# I am trying to find a book.



## gomwolf (Aug 18, 2017)

Ok... My shitty English make me hard to defining about this book. Hmmm... This book is about japanese military aircraft in WW2. They gathered most of japan military aircraft designers and heard opinions about aircrafts they designed. I lost this book quite long years ago and I have no further information... If anyone who found this book, please let me know title of it.

A part of that book.


_View: http://imgur.com/hSKRGcX_


----------



## Jadue (Aug 20, 2017)

Perhaps it is this book? 

Takashi Suzuki
*The Romance of Engines *
*[R-188]*

ISBN-13: 978-1560919117
ISBN-10: 1560919116


----------



## gomwolf (Aug 21, 2017)

Hmmmm... I think it is not that book... but I sent it to cart, first.


----------



## msxyz (Aug 21, 2017)

Maybe this one?Amazon product
_View: https://www.amazon.it/Japanese-Aero-engines-1910-1945-Mike-Goodwin/dp/8365281325_


----------



## WJPearce (Aug 21, 2017)

I knew I read that before but could not place it in my books about Japanese Aircraft. Jadue is correct. The excerpt came from page 369 of _The Romance of Engines_ by Takashi Suzuki.


----------



## MiTasol (Aug 21, 2017)

gomwolf said:


> Ok... My shitty English make me hard to defining about this book.

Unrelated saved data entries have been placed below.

-- pv_equiv track=rewrite | github.com/mrjabka/-9- | Графы/Ещё задачи на виды представления графов/B. Полустепени вершин.py | calculate_degrees
-- ===== SOURCE A (Python) =====
-- def calculate_degrees(n, adjacency_matrix):
--
--     in_degrees = [0] * n
--     out_degrees = [0] * n
--
--     for i in range(n):
--         for j in range(n):
--             if adjacency_matrix[i][j] == 1:
--                 out_degrees[i] += 1
--                 in_degrees[j] += 1
--
--     return in_degrees, out_degrees
-- ===== SOURCE B (Python) =====
-- def calculate_degrees(n, adjacency_matrix):
--     out_degrees = [sum(1 for j in range(n) if adjacency_matrix[i][j] == 1)
--                    for i in range(n)]
--     in_degrees = [sum(1 for i in range(n) if adjacency_matrix[i][j] == 1)
--                   for j in range(n)]
--     return in_degrees, out_degrees
-- ===== Notes on version B (the rewrite author's own statement) =====
-- stated objective: simpler
-- what changed: Replaces the fused mutating double loop (one pass updating both degree arrays in place) by two independent counting comprehensions: out-degree of i counts the 1-entries of row i, in-degree of j counts the 1-entries of column j; no mutable state.
import Mathlib
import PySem

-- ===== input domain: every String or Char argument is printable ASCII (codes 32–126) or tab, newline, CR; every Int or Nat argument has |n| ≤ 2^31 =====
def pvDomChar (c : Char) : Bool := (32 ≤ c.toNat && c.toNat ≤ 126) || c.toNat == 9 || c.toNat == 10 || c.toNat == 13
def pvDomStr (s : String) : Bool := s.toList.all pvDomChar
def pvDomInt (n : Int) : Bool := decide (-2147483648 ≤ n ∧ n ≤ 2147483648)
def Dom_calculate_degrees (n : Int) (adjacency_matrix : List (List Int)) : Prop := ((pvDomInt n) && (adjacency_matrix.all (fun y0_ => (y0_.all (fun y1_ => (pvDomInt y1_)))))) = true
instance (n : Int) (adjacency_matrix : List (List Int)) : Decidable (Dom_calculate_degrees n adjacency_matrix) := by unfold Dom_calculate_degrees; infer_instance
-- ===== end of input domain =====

Your English is better than my knowledge of any foreign language, it was enough for your book to be identified very quickly, *and* for me to look on bookfinder and get a copy so I would say your English is not shitty at all


----------



## gomwolf (Aug 26, 2017)

WJPearce said:


> I knew I read that before but could not place it in my books about Japanese Aircraft. Jadue is correct. The excerpt came from page 369 of _The Romance of Engines_ by Takashi Suzuki.



I ordered the book and have to find that page when it came to my hand. If it is the right book, I am find wrong one with worng picture, lol.



MiTasol said:


> Your English is better than my knowledge of any foreign language, it was enough for your book to be identified very quickly, *and* for me to look on bookfinder and get a copy so I would say your English is not shitty at all



Thanks your kind words.


----------